**ABOUT THIS EXERCISE:**
Below are the entries; give again exactly the lines from the one mentioning "-- B consumes" through the one mentioning "-- those inputs", inclusive.

**RECORDS SUPPLIED:**
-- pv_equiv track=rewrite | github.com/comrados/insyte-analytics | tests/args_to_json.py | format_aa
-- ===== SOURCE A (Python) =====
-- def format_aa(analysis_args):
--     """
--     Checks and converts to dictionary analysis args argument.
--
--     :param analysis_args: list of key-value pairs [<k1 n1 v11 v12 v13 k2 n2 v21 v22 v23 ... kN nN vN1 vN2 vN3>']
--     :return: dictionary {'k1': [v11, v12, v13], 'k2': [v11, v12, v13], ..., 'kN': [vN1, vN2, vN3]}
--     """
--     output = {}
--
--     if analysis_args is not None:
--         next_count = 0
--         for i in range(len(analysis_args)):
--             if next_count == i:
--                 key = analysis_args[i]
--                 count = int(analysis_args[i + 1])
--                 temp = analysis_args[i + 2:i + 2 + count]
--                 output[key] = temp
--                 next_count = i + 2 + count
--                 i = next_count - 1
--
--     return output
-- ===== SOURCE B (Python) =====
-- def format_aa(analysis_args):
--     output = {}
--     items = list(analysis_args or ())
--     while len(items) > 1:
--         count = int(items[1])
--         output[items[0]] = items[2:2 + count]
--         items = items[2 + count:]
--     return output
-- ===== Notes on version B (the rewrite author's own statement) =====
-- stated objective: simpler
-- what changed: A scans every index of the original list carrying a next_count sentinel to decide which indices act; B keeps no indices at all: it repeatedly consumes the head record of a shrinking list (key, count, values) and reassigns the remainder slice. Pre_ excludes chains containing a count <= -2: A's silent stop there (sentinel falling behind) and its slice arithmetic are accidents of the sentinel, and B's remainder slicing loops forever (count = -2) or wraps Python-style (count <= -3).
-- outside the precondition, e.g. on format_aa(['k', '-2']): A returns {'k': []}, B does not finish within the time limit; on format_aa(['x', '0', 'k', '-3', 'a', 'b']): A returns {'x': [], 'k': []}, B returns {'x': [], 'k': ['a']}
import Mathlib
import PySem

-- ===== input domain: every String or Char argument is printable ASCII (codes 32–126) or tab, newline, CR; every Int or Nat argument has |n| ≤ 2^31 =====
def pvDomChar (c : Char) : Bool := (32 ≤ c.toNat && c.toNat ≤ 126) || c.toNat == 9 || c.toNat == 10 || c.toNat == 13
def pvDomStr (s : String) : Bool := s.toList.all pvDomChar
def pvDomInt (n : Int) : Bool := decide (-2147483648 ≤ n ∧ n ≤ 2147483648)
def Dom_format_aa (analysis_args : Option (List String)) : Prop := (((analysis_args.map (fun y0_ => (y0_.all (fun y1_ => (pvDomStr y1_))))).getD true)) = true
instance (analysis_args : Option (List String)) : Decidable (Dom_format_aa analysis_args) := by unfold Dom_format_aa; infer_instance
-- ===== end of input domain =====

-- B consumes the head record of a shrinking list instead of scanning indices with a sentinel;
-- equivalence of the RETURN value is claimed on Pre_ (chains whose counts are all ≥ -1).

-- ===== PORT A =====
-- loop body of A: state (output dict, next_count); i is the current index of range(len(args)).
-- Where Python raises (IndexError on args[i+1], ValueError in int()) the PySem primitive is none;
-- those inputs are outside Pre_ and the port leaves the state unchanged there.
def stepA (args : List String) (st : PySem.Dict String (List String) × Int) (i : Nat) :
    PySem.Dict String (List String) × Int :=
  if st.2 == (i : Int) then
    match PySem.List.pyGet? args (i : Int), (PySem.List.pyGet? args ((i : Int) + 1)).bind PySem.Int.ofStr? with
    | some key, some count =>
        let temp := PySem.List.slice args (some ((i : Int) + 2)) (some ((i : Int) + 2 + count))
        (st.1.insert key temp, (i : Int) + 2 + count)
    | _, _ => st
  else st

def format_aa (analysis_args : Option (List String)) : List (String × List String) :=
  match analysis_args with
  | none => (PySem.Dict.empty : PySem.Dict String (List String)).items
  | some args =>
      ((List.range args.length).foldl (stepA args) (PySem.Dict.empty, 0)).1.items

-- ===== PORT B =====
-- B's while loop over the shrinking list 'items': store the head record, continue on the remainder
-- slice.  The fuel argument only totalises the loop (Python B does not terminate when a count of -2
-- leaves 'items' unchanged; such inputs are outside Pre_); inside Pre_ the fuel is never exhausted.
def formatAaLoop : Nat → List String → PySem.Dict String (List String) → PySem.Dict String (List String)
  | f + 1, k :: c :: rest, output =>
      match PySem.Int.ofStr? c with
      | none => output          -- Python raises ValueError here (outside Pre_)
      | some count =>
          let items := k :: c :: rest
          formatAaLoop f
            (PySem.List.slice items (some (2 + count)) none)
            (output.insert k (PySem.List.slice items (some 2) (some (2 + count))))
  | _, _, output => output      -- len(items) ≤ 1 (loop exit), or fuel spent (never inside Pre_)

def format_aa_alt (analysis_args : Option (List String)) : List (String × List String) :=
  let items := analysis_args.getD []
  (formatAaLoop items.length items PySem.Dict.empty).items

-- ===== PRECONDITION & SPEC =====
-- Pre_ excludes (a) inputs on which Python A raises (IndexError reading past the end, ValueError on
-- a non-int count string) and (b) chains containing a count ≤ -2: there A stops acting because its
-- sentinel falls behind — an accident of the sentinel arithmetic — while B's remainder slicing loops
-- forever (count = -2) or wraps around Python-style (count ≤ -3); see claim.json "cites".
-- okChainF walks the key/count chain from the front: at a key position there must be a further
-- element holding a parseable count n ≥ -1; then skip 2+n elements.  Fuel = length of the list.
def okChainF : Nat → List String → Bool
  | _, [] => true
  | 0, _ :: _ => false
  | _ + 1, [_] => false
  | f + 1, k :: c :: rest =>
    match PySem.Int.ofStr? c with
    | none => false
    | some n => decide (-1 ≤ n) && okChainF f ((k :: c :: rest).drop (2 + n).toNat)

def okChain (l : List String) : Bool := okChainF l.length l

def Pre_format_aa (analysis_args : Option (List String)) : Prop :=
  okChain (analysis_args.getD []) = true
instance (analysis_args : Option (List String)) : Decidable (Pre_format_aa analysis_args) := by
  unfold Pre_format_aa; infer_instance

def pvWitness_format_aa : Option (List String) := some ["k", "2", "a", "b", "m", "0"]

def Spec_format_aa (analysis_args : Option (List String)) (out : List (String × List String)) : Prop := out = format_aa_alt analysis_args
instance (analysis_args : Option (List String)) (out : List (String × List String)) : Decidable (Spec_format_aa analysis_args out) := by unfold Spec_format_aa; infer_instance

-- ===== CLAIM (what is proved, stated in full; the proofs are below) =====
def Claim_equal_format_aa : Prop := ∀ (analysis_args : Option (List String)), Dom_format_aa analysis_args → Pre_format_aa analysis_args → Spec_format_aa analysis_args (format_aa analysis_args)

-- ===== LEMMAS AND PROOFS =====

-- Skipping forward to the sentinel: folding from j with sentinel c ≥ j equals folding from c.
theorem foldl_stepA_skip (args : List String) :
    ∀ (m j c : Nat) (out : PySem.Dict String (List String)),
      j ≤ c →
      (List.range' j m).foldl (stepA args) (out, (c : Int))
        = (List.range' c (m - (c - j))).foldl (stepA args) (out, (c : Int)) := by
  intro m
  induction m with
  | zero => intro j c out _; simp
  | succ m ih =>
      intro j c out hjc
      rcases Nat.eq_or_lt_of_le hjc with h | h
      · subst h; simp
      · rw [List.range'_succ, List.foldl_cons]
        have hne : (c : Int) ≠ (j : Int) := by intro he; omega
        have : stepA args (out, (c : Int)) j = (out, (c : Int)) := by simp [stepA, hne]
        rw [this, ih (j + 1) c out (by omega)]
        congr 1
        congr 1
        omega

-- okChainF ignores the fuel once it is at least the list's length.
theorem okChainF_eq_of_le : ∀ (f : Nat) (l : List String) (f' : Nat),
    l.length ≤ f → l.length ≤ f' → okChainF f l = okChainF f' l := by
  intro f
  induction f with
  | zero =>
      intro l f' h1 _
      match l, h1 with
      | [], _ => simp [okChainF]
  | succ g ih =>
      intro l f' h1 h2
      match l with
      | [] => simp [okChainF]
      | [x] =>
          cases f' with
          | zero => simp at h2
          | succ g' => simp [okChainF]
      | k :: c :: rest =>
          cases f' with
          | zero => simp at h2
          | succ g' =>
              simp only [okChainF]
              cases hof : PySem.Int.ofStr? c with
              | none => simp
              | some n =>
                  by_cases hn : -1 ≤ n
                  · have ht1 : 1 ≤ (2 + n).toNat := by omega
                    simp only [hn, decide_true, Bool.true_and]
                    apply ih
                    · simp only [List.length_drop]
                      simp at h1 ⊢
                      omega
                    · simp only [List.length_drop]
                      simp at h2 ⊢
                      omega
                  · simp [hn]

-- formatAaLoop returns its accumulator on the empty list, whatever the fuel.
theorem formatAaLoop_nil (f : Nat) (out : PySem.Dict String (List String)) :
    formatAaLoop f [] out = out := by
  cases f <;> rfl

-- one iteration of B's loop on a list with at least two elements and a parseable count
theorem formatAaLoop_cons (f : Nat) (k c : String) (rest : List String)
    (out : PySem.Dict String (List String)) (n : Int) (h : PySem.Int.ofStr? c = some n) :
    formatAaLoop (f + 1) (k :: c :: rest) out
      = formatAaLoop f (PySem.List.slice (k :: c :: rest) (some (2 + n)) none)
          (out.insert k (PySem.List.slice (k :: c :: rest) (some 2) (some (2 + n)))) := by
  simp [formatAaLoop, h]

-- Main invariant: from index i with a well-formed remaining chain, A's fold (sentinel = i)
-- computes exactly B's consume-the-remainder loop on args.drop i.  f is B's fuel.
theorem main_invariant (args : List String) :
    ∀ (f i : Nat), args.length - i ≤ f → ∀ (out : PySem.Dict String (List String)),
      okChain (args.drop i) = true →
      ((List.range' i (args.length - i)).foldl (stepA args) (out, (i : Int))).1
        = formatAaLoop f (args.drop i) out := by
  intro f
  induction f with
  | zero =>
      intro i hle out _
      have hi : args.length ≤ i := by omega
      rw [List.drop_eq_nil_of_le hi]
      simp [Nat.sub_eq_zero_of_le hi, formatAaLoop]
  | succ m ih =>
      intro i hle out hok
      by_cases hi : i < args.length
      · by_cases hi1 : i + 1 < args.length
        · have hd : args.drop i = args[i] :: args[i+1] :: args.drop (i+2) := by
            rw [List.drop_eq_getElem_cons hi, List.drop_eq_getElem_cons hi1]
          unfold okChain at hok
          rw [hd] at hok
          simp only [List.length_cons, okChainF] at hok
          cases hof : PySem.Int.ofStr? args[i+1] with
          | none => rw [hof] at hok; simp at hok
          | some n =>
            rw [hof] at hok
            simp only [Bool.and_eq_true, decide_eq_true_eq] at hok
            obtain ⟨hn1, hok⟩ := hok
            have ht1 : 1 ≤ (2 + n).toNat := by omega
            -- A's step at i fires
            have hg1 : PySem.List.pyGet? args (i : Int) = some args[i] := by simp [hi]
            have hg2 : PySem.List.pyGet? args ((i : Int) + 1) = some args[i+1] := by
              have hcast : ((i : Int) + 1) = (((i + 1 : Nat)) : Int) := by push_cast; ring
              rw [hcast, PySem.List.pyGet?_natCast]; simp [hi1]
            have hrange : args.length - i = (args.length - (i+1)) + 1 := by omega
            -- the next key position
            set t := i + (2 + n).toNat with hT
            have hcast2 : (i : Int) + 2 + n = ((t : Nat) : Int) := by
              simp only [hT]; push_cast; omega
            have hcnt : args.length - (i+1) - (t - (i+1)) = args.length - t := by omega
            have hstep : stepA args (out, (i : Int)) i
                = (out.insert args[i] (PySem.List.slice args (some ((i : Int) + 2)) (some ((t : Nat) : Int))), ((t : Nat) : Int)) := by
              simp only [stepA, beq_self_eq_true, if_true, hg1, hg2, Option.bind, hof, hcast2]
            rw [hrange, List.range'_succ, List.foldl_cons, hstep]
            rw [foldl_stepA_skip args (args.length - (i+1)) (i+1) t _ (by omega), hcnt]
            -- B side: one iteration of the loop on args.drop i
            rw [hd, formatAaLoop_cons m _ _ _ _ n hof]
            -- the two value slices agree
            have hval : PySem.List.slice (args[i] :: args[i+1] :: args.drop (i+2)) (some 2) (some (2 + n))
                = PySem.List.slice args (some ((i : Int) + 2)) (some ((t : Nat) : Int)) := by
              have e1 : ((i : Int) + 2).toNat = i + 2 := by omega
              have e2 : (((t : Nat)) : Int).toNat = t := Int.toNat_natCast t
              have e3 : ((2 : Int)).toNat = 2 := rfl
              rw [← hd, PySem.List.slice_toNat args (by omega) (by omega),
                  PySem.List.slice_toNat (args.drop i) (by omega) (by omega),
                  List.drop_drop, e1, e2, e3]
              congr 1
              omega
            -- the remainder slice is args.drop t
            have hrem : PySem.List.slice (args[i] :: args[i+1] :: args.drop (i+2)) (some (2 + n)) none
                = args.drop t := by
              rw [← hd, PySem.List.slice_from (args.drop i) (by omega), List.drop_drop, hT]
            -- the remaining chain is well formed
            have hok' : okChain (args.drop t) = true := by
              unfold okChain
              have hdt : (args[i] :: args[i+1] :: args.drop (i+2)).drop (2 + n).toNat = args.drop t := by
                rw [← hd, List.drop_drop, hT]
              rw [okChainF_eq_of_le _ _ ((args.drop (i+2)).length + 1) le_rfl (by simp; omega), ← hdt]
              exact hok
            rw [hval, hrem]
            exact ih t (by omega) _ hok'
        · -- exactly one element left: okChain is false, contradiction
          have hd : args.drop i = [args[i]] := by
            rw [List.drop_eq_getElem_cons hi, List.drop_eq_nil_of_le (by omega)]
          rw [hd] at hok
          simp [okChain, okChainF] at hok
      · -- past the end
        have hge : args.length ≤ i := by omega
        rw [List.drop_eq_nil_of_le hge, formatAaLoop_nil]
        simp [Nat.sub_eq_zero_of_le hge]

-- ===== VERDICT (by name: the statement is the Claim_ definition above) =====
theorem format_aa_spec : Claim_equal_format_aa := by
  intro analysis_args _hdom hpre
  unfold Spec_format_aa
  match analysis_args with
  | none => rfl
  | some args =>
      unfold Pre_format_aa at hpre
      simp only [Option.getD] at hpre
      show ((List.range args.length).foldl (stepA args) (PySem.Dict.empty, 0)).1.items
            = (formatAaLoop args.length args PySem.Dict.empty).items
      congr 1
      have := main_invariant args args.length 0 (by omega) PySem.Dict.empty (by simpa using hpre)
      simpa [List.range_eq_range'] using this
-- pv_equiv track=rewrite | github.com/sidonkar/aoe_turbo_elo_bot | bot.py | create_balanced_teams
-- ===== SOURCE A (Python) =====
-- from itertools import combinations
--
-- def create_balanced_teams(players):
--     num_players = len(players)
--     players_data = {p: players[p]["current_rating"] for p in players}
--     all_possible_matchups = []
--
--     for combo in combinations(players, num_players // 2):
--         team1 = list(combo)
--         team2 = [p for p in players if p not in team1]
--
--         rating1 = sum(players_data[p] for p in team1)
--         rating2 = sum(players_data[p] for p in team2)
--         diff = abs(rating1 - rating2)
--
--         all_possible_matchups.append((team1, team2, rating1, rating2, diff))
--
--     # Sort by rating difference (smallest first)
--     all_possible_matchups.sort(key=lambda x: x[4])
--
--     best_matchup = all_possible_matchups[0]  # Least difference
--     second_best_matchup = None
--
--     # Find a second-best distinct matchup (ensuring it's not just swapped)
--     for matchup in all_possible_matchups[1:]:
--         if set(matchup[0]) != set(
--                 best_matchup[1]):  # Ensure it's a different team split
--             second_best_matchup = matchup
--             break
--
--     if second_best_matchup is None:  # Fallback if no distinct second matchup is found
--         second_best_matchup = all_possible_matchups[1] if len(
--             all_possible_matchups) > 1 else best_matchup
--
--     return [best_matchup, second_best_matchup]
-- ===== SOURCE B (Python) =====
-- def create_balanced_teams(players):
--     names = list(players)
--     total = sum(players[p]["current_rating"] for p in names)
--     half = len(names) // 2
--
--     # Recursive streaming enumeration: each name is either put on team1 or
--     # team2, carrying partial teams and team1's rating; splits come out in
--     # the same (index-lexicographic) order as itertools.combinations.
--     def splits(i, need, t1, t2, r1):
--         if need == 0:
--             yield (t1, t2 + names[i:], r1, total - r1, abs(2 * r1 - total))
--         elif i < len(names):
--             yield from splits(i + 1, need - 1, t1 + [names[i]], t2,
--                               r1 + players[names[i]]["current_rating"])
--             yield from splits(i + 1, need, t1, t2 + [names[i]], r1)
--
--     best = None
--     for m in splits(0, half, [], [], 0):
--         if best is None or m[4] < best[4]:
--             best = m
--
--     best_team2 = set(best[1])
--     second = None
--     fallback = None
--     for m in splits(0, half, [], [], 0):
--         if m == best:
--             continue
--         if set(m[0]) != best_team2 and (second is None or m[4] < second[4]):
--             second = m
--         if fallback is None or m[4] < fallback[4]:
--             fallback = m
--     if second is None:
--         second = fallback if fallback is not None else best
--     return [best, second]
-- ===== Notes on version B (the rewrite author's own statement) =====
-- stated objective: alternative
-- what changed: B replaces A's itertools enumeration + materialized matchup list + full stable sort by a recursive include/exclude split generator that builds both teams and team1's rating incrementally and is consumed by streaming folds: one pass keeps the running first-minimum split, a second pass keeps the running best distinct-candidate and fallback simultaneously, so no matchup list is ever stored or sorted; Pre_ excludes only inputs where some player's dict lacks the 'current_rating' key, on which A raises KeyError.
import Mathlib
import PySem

**WRITTEN SOLUTION:**
-- B consumes the head record of a shrinking list instead of scanning indices with a sentinel;
-- equivalence of the RETURN value is claimed on Pre_ (chains whose counts are all ≥ -1).

-- ===== PORT A =====
-- loop body of A: state (output dict, next_count); i is the current index of range(len(args)).
-- Where Python raises (IndexError on args[i+1], ValueError in int()) the PySem primitive is none;
-- those inputs are outside Pre_ and the port leaves the state unchanged there.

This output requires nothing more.